Task directions: In the entries below, find the line containing "refine ⟨ht, fun a b => ?_⟩" and the line containing "set T := (List.range". Copy those two lines and everything between them exactly, and only that.

Task input:
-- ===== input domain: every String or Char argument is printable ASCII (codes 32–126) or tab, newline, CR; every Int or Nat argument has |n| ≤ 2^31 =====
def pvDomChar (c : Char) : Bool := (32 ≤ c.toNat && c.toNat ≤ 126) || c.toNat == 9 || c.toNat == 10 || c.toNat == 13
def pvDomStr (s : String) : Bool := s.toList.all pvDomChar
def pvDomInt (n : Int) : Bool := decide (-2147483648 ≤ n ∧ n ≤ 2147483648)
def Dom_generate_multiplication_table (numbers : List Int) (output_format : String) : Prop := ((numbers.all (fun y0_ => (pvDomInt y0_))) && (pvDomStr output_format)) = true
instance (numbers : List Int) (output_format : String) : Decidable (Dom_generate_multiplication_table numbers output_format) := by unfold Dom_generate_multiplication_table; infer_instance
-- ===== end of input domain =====

-- B builds each row directly by comprehension instead of A's mutate-a-None-matrix
-- triangle-and-mirror index loops; objective: simpler. Return value only (A mutates
-- only its local table). The binary output mode returns strings and is outside Pre_.

-- ===== PORT A =====
-- int(sqrt(n))+1 loop bound: ported as Nat.sqrt n.toNat + 1, which yields the same
-- is_prime result for the domain's |n| ≤ 2^31 (a float rounding up to the next integer
-- can only add the non-divisor isqrt(n)+1 as a trial divisor).
def pvIsPrimeA (n : Int) : Bool :=
  if n < 2 then false
  else (PySem.List.pyRange 2 ((Nat.sqrt n.toNat : Int) + 1) 1).all
        (fun i => !(PySem.Int.mod n i == 0))

-- table[i][j] = v with 0 ≤ i,j in range (as in A's loops): List.set
def pvUpd (t : List (List (Option Int))) (i j : Nat) (v : Option Int) :
    List (List (Option Int)) :=
  t.set i ((t.getD i []).set j v)

def generate_multiplication_table (numbers : List Int) (output_format : String) :
    List (List (Option Int)) :=
  let primes := numbers.filter pvIsPrimeA
  let k := primes.length
  let t0 : List (List (Option Int)) := List.replicate (k+1) (List.replicate (k+1) none)
  let t := (List.range k).foldl (fun t i =>
      let t := pvUpd t 0 (i+1) (some (primes.getD i 0))
      let t := pvUpd t (i+1) 0 (some (primes.getD i 0))
      (List.range (i+1)).foldl (fun t j =>
        let t := pvUpd t (i+1) (j+1) (some (primes.getD i 0 * primes.getD j 0))
        if i ≠ j then pvUpd t (j+1) (i+1) ((t.getD (i+1) []).getD (j+1) none) else t) t) t0
  -- Python's binary branch rewrites the cells to strings, leaving the declared
  -- Option Int cell type; those inputs are excluded by Pre_ (output_format ≠ "binary").
  t

-- ===== PORT B =====
def pvIsPrimeB (n : Int) : Bool :=
  decide (2 ≤ n) && (PySem.List.pyRange 2 ((Nat.sqrt n.toNat : Int) + 1) 1).all
        (fun d => !(PySem.Int.mod n d == 0))

def generate_multiplication_table_alt (numbers : List Int) (output_format : String) :
    List (List (Option Int)) :=
  let primes := numbers.filter pvIsPrimeB
  (none :: primes.map some) :: primes.map (fun p => some p :: primes.map (fun q => some (p * q)))
  -- binary mode (string cells) is outside Pre_, as for port A

-- ===== PRECONDITION & SPEC =====
-- Pre_ excludes output_format = "binary": there Python A (and B) return a table of
-- STRINGS (bin(x)[2:]), not values of the declared List (List (Option Int)) type.
def Pre_generate_multiplication_table (numbers : List Int) (output_format : String) : Prop :=
  output_format ≠ "binary"
instance (numbers : List Int) (output_format : String) : Decidable (Pre_generate_multiplication_table numbers output_format) := by unfold Pre_generate_multiplication_table; infer_instance
def pvWitness_generate_multiplication_table : List Int × String := ([2, 3, 4], "decimal")

def Spec_generate_multiplication_table (numbers : List Int) (output_format : String) (out : List (List (Option Int))) : Prop := out = generate_multiplication_table_alt numbers output_format
instance (numbers : List Int) (output_format : String) (out : List (List (Option Int))) : Decidable (Spec_generate_multiplication_table numbers output_format out) := by unfold Spec_generate_multiplication_table; infer_instance

-- ===== CLAIM (what is proved, stated in full; the proofs are below) =====
def Claim_equal_generate_multiplication_table : Prop := ∀ (numbers : List Int) (output_format : String), Dom_generate_multiplication_table numbers output_format → Pre_generate_multiplication_table numbers output_format → Spec_generate_multiplication_table numbers output_format (generate_multiplication_table numbers output_format)

-- ===== LEMMAS AND PROOFS =====

theorem pvIsPrime_eq (n : Int) : pvIsPrimeA n = pvIsPrimeB n := by
  unfold pvIsPrimeA pvIsPrimeB
  by_cases h : n < 2
  · simp [h, show ¬ (2 ≤ n) by omega]
  · simp [h, show 2 ≤ n by omega]

-- cell read, total (out of range = none, like pvF below)
def pvGet2 (t : List (List (Option Int))) (a b : Nat) : Option Int :=
  (t.getD a []).getD b none

-- the table after m outer iterations, as a function of the cell position
def pvF (P : List Int) (m a b : Nat) : Option Int :=
  if a = 0 then (if 1 ≤ b ∧ b ≤ m then some (P.getD (b-1) 0) else none)
  else if b = 0 then (if a ≤ m then some (P.getD (a-1) 0) else none)
  else if a ≤ m ∧ b ≤ m then some (P.getD (a-1) 0 * P.getD (b-1) 0) else none

def pvShape (k : Nat) (t : List (List (Option Int))) : Prop :=
  t.length = k + 1 ∧ ∀ r ∈ t, r.length = k + 1

theorem pvShape_upd {k : Nat} {t} (ht : pvShape k t) {i : Nat} (hi : i ≤ k) (j : Nat)
    (v : Option Int) : pvShape k (pvUpd t i j v) := by
  obtain ⟨hl, hr⟩ := ht
  refine ⟨by simp [pvUpd, hl], ?_⟩
  intro r hrm
  rcases List.mem_or_eq_of_mem_set hrm with h | h
  · exact hr r h
  · have hi' : i < t.length := by omega
    subst h
    rw [List.length_set, List.getD_eq_getElem t [] hi']
    exact hr _ (List.getElem_mem hi')

theorem pvGet2_upd {k : Nat} {t} (ht : pvShape k t) {i j : Nat} (hi : i ≤ k) (hj : j ≤ k)
    (v : Option Int) (a b : Nat) :
    pvGet2 (pvUpd t i j v) a b = if a = i ∧ b = j then v else pvGet2 t a b := by
  obtain ⟨hl, hr⟩ := ht
  have hi' : i < t.length := by omega
  have hrow : (t[i]?.getD []).length = k + 1 := by
    rw [List.getElem?_eq_getElem hi']; exact hr _ (List.getElem_mem hi')
  simp only [pvGet2, pvUpd, List.getD_eq_getElem?_getD, List.getElem?_set]
  by_cases ha : i = a
  · subst ha
    by_cases hb : j = b
    · subst hb
      have h2 : j < t[i].length := by rw [hr _ (List.getElem_mem hi')]; omega
      simp [hi', List.getElem?_set_self h2]
    · simp [hi', List.getElem?_set_ne hb]
      intro h; exact absurd h.symm hb
  · simp [ha]
    intro h; exact absurd h.symm ha
def pvInnerF (P : List Int) (i : Nat) :
    List (List (Option Int)) → Nat → List (List (Option Int)) := fun t j =>
  let t := pvUpd t (i+1) (j+1) (some (P.getD i 0 * P.getD j 0))
  if i ≠ j then pvUpd t (j+1) (i+1) ((t.getD (i+1) []).getD (j+1) none) else t

def pvOuter (P : List Int) (m : Nat) : List (List (Option Int)) :=
  (List.range m).foldl (fun t i =>
    (List.range (i+1)).foldl (pvInnerF P i)
      (pvUpd (pvUpd t 0 (i+1) (some (P.getD i 0))) (i+1) 0 (some (P.getD i 0))))
    (List.replicate (P.length+1) (List.replicate (P.length+1) none))

theorem pvInner_partial (P : List Int) (i : Nat) (hik : i < P.length) (t)
    (ht : pvShape P.length t) : ∀ r, r ≤ i + 1 →
    pvShape P.length ((List.range r).foldl (pvInnerF P i) t) ∧
    ∀ a b, pvGet2 ((List.range r).foldl (pvInnerF P i) t) a b =
      if a = i+1 ∧ 1 ≤ b ∧ b ≤ r then some (P.getD i 0 * P.getD (b-1) 0)
      else if b = i+1 ∧ 1 ≤ a ∧ a ≤ r ∧ a ≠ i+1 then some (P.getD i 0 * P.getD (a-1) 0)
      else pvGet2 t a b := by
  intro r
  induction r with
  | zero =>
    intro _
    refine ⟨ht, fun a b => ?_⟩
    rw [if_neg (by omega), if_neg (by omega)]
    simp
  | succ r ih =>
    intro hr
    obtain ⟨hs, hg⟩ := ih (by omega)
    rw [List.range_succ, List.foldl_append, List.foldl_cons, List.foldl_nil]
    set T := (List.range r).foldl (pvInnerF P i) t with hT
    have hs1 : pvShape P.length (pvUpd T (i+1) (r+1) (some (P.getD i 0 * P.getD r 0))) :=
      pvShape_upd hs (by omega) _ _
    have hg1 := pvGet2_upd hs (show i+1 ≤ P.length by omega) (show r+1 ≤ P.length by omega)
      (some (P.getD i 0 * P.getD r 0))
    set T1 := pvUpd T (i+1) (r+1) (some (P.getD i 0 * P.getD r 0)) with hT1
    have hread : (T1.getD (i+1) []).getD (r+1) none = some (P.getD i 0 * P.getD r 0) := by
      have h := hg1 (i+1) (r+1)
      rw [if_pos ⟨rfl, rfl⟩] at h
      exact h
    by_cases hir : i = r
    · subst hir
      have hstep : pvInnerF P i T i = T1 := by
        unfold pvInnerF
        rw [if_neg (by omega)]
      rw [hstep]
      refine ⟨hs1, fun a b => ?_⟩
      rw [hg1, hg]
      by_cases hA : a = i+1 <;> by_cases hB : b = i+1
      · subst hA; subst hB
        rw [if_pos ⟨rfl, rfl⟩, if_pos ⟨rfl, by omega, by omega⟩]
        simp
      · subst hA
        rw [if_neg (by omega)]
        by_cases h1 : 1 ≤ b ∧ b ≤ i
        · rw [if_pos ⟨rfl, by omega, by omega⟩, if_pos ⟨rfl, by omega, by omega⟩]
        · rw [if_neg (by omega), if_neg (by omega), if_neg (by omega), if_neg (by omega)]
      · subst hB
        rw [if_neg (by omega)]
        by_cases h1 : 1 ≤ a ∧ a ≤ i
        · rw [if_neg (by omega), if_pos ⟨rfl, by omega, by omega, by omega⟩,
              if_neg (by omega), if_pos ⟨rfl, by omega, by omega, by omega⟩]
        · rw [if_neg (by omega), if_neg (by omega), if_neg (by omega), if_neg (by omega)]
      · rw [if_neg (by omega), if_neg (by omega), if_neg (by omega),
            if_neg (by omega), if_neg (by omega)]
    · have hstep : pvInnerF P i T r =
          pvUpd T1 (r+1) (i+1) (some (P.getD i 0 * P.getD r 0)) := by
        unfold pvInnerF
        rw [if_pos hir, hread]
      rw [hstep]
      have hs2 : pvShape P.length (pvUpd T1 (r+1) (i+1) (some (P.getD i 0 * P.getD r 0))) :=
        pvShape_upd hs1 (by omega) _ _
      have hg2 := pvGet2_upd hs1 (show r+1 ≤ P.length by omega) (show i+1 ≤ P.length by omega)
        (some (P.getD i 0 * P.getD r 0))
      refine ⟨hs2, fun a b => ?_⟩
      rw [hg2, hg1, hg]
      by_cases hC1 : a = i+1 ∧ b = r+1
      · obtain ⟨h1, h2⟩ := hC1
        subst h1; subst h2
        rw [if_neg (by omega), if_pos ⟨rfl, rfl⟩, if_pos ⟨rfl, by omega, by omega⟩]
        simp
      · by_cases hC2 : a = r+1 ∧ b = i+1
        · obtain ⟨h1, h2⟩ := hC2
          subst h1; subst h2
          rw [if_pos ⟨rfl, rfl⟩, if_neg (by omega),
              if_pos ⟨rfl, by omega, by omega, by omega⟩]
          simp
        · rw [if_neg (by omega), if_neg (by omega)]
          by_cases hD1 : a = i+1 ∧ 1 ≤ b ∧ b ≤ r
          · rw [if_pos ⟨hD1.1, hD1.2.1, hD1.2.2⟩, if_pos ⟨hD1.1, hD1.2.1, by omega⟩]
          · by_cases hD2 : b = i+1 ∧ 1 ≤ a ∧ a ≤ r ∧ a ≠ i+1
            · rw [if_neg (by omega), if_pos ⟨hD2.1, hD2.2.1, hD2.2.2.1, hD2.2.2.2⟩,
                  if_neg (by omega), if_pos ⟨hD2.1, hD2.2.1, by omega, hD2.2.2.2⟩]
            · rw [if_neg (by omega), if_neg (by omega), if_neg (by omega), if_neg (by omega)]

Expected answer:
    refine ⟨ht, fun a b => ?_⟩
    rw [if_neg (by omega), if_neg (by omega)]
    simp
  | succ r ih =>
    intro hr
    obtain ⟨hs, hg⟩ := ih (by omega)
    rw [List.range_succ, List.foldl_append, List.foldl_cons, List.foldl_nil]
    set T := (List.range r).foldl (pvInnerF P i) t with hT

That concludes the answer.